● What the exercise asks
Consider the listing below. Extract exactly the lines from the line containing "rw [pfx]; simp" to the line containing "rw [PySem.List.pyGetD_natCast]; exact List.getD_eq_getElem seq", both included.

***** Given information *****

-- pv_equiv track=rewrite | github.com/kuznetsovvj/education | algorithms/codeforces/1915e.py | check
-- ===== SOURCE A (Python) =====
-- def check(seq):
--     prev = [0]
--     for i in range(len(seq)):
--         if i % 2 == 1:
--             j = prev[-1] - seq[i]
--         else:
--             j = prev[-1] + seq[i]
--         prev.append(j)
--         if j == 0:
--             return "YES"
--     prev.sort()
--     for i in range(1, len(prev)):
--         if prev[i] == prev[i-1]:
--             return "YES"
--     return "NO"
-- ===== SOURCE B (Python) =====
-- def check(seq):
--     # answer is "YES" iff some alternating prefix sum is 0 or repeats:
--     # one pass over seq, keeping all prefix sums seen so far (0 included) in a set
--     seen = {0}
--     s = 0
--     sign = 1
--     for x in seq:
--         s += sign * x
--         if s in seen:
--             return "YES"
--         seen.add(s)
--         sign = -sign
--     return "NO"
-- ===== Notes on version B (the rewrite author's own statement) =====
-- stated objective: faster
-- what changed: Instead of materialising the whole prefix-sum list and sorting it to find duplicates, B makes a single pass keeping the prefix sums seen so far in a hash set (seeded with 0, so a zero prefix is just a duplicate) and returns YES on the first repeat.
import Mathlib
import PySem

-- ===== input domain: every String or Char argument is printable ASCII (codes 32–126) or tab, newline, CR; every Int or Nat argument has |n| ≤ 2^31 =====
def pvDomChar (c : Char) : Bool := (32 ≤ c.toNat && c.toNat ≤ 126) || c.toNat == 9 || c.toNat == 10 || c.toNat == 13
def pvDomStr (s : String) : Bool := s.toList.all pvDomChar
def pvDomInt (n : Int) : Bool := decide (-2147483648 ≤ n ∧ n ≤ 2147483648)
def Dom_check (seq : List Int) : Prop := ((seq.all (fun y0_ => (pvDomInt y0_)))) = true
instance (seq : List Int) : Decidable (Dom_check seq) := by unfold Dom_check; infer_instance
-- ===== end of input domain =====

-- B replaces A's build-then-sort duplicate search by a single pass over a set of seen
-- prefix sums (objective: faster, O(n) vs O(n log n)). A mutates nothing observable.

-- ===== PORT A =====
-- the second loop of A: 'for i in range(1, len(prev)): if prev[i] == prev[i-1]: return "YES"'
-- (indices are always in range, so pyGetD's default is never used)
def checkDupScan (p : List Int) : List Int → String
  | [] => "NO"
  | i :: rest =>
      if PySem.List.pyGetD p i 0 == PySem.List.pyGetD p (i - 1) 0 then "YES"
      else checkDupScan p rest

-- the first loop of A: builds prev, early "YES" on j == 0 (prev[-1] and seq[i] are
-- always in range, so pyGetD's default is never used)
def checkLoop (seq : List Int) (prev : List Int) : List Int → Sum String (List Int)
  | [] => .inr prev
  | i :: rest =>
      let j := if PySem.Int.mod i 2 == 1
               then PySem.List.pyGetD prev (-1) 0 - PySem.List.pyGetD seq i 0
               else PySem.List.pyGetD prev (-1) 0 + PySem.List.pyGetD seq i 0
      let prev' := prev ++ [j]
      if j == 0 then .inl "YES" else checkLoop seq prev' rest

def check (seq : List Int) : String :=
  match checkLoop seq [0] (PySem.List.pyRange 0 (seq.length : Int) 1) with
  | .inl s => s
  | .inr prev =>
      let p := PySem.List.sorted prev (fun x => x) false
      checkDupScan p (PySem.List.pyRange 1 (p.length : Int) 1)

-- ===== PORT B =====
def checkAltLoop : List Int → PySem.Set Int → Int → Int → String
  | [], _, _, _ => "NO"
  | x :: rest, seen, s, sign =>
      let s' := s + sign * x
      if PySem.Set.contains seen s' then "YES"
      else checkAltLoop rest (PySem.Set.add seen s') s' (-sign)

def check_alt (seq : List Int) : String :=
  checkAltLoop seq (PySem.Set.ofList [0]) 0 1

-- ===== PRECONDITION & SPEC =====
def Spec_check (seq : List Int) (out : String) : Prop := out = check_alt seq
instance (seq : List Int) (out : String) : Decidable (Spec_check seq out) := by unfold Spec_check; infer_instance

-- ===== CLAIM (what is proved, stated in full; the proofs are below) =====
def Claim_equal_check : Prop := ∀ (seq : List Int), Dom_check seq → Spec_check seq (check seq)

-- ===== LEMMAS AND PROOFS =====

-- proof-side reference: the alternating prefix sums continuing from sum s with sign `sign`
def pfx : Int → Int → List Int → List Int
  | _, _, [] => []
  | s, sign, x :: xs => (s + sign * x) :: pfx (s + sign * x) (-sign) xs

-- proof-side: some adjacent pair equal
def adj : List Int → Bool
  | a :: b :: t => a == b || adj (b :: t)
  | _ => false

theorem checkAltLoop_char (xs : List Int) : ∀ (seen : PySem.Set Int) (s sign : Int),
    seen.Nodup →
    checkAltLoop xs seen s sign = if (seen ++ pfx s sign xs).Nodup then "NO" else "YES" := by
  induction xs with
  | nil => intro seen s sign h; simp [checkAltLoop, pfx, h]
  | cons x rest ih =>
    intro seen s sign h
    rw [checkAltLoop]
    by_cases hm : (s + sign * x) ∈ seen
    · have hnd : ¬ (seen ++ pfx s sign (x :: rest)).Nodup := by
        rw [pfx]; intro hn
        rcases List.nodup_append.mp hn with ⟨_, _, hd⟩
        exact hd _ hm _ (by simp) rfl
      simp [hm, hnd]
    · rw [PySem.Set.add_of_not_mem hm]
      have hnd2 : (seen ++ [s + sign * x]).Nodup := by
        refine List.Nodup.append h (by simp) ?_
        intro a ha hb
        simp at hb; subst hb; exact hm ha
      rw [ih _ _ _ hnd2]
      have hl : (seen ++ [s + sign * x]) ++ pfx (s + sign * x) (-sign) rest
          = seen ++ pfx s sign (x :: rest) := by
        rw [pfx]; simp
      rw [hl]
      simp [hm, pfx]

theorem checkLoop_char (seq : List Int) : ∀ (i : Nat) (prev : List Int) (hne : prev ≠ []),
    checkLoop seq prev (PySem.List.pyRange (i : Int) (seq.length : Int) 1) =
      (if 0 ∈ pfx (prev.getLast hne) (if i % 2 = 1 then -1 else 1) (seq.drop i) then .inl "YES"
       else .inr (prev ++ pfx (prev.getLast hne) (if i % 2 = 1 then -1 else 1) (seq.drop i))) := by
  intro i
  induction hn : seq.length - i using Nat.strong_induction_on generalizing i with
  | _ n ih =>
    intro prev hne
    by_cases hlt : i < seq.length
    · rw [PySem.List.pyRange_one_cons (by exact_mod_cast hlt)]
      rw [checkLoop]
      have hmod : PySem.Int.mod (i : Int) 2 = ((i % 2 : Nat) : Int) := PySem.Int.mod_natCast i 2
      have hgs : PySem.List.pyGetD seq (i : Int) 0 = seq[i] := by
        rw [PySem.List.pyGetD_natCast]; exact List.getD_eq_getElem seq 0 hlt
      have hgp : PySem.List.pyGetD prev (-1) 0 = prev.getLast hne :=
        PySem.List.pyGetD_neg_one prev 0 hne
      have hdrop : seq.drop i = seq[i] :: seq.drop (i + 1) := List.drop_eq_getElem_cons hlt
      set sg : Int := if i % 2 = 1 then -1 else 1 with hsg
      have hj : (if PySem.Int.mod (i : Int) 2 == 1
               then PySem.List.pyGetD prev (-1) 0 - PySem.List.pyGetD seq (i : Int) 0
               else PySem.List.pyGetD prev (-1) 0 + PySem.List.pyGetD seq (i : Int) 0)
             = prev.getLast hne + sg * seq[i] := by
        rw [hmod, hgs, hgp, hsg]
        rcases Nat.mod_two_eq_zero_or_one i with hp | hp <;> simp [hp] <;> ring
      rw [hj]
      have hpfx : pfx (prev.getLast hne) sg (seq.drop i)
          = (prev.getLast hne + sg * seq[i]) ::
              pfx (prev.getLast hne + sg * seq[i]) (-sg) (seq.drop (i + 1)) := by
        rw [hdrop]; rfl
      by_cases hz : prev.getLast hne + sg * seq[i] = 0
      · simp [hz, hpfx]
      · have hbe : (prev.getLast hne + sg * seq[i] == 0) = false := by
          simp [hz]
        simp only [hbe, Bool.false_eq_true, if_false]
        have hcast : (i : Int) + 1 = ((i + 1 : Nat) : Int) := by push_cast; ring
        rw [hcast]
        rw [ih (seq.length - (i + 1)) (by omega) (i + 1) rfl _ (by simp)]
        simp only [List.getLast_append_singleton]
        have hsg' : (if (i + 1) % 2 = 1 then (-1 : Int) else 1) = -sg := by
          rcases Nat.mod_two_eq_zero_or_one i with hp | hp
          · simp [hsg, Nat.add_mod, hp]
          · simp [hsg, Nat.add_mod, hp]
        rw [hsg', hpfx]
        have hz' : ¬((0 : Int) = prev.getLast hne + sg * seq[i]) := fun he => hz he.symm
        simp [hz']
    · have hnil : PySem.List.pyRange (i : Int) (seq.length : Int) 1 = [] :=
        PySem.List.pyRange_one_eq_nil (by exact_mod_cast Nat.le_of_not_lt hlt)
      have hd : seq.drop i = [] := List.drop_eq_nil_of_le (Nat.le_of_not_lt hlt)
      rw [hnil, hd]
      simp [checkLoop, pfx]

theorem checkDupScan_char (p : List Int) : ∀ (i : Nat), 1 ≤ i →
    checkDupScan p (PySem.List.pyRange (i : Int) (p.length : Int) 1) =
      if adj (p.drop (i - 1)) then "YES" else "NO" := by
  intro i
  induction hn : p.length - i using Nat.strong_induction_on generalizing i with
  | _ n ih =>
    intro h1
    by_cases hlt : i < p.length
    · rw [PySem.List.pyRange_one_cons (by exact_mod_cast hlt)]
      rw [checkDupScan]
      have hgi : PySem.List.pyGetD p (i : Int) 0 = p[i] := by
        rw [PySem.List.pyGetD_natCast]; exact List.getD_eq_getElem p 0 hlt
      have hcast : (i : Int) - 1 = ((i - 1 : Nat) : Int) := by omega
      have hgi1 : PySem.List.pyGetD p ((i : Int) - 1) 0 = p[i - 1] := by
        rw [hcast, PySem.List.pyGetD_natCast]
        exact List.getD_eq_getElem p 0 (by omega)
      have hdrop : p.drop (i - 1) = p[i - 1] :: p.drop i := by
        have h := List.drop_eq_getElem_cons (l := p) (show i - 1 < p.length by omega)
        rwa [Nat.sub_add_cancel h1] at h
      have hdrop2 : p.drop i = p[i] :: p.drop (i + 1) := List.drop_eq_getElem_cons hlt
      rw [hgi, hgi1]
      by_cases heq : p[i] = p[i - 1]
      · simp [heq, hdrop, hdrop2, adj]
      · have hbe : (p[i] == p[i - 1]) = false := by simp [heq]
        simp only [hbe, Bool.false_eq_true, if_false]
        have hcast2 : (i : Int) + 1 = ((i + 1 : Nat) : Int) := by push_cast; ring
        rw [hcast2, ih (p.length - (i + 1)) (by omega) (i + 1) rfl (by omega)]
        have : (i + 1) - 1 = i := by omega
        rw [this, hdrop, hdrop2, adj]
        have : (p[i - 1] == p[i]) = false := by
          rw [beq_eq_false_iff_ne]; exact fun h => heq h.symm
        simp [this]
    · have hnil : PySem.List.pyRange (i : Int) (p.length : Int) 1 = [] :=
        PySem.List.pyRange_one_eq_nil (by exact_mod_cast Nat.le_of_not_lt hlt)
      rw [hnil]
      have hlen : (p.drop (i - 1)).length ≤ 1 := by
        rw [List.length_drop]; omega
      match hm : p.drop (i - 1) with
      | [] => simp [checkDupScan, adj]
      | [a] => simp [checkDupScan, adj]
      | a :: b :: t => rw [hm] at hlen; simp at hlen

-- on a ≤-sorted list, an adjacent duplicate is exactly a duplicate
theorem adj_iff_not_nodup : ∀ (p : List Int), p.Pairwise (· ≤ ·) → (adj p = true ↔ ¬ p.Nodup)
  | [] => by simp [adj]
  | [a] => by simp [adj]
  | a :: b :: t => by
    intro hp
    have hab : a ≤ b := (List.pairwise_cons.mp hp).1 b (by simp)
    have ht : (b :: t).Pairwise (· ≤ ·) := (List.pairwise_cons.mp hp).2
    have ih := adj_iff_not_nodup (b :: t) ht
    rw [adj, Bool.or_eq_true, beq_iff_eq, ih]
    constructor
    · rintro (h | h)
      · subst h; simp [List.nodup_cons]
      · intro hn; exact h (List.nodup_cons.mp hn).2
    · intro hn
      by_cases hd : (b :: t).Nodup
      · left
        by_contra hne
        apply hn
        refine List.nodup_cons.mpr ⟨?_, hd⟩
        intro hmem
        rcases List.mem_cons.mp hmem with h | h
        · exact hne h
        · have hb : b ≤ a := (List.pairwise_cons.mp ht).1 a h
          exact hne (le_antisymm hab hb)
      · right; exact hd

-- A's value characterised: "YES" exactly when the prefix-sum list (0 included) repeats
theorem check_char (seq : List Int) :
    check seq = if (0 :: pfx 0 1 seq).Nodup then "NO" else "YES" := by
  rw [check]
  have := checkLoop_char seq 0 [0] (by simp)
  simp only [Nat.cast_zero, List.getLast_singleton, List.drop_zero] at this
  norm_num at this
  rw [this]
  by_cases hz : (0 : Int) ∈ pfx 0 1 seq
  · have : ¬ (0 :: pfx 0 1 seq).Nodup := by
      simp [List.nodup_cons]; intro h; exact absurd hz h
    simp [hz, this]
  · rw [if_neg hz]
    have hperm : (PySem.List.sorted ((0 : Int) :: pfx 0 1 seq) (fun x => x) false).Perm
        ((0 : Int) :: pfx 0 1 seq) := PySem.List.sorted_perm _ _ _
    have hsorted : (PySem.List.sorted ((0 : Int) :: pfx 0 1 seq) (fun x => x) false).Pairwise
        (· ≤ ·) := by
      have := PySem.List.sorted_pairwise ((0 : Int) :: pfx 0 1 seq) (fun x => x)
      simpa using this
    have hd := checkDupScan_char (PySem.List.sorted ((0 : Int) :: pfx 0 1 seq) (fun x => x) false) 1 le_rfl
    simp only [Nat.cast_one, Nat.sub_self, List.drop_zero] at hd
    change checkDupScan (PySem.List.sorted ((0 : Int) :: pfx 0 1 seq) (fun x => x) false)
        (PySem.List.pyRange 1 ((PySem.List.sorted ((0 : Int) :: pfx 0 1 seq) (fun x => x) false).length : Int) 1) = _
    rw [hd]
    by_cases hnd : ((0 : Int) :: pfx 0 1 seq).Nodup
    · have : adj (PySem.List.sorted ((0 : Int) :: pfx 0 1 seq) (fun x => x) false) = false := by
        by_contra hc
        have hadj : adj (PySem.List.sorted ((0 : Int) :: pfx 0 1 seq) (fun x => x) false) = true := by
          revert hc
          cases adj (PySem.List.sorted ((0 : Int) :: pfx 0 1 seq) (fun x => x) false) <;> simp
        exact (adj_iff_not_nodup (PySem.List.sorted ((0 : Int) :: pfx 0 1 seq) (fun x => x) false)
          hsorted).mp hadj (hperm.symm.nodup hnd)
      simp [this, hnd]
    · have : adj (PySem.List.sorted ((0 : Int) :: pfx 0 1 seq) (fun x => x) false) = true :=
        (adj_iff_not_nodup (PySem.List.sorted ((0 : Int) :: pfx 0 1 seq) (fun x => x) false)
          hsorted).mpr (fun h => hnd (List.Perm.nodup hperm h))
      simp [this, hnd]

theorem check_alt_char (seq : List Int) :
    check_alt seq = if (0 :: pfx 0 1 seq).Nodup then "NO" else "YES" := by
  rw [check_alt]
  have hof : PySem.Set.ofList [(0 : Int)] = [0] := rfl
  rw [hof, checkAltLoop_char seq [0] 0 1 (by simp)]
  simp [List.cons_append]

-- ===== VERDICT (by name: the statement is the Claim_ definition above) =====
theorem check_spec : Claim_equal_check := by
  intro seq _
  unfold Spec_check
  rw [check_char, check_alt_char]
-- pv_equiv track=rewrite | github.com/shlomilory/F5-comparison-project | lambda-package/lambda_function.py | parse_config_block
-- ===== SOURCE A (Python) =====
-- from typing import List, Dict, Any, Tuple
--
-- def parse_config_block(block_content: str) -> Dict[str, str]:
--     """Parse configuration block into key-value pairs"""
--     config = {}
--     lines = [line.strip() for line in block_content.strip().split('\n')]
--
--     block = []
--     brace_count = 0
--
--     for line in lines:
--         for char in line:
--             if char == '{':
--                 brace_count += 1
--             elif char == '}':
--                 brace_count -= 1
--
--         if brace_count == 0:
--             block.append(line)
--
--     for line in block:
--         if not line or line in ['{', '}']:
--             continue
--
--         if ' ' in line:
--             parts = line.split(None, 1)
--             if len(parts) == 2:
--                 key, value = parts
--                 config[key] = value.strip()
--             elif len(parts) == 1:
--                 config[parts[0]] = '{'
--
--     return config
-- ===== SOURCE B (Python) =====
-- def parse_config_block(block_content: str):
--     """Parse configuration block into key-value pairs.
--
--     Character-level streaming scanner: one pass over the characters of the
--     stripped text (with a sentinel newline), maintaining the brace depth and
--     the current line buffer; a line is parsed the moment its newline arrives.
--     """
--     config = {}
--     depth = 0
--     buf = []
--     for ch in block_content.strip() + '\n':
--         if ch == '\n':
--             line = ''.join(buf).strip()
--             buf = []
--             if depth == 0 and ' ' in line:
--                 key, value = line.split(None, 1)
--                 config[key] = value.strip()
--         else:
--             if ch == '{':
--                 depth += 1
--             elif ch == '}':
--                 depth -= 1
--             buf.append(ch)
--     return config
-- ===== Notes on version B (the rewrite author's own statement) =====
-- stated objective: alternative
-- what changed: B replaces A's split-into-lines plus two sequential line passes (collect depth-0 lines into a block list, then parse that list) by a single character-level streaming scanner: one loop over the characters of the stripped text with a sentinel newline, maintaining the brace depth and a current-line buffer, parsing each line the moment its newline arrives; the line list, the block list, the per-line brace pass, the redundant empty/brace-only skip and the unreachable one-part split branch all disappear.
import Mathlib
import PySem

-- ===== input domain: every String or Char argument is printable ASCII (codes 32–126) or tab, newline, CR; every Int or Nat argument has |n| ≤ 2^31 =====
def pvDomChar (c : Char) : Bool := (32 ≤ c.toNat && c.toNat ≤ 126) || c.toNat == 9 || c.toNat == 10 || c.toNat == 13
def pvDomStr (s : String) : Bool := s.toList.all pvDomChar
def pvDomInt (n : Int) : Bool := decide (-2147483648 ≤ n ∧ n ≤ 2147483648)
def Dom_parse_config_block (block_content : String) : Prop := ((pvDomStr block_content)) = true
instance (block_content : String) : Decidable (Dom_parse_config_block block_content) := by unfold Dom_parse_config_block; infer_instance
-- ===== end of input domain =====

*****

● Exercise response
        rw [pfx]; simp
      rw [hl]
      simp [hm, pfx]

theorem checkLoop_char (seq : List Int) : ∀ (i : Nat) (prev : List Int) (hne : prev ≠ []),
    checkLoop seq prev (PySem.List.pyRange (i : Int) (seq.length : Int) 1) =
      (if 0 ∈ pfx (prev.getLast hne) (if i % 2 = 1 then -1 else 1) (seq.drop i) then .inl "YES"
       else .inr (prev ++ pfx (prev.getLast hne) (if i % 2 = 1 then -1 else 1) (seq.drop i))) := by
  intro i
  induction hn : seq.length - i using Nat.strong_induction_on generalizing i with
  | _ n ih =>
    intro prev hne
    by_cases hlt : i < seq.length
    · rw [PySem.List.pyRange_one_cons (by exact_mod_cast hlt)]
      rw [checkLoop]
      have hmod : PySem.Int.mod (i : Int) 2 = ((i % 2 : Nat) : Int) := PySem.Int.mod_natCast i 2
      have hgs : PySem.List.pyGetD seq (i : Int) 0 = seq[i] := by
        rw [PySem.List.pyGetD_natCast]; exact List.getD_eq_getElem seq 0 hlt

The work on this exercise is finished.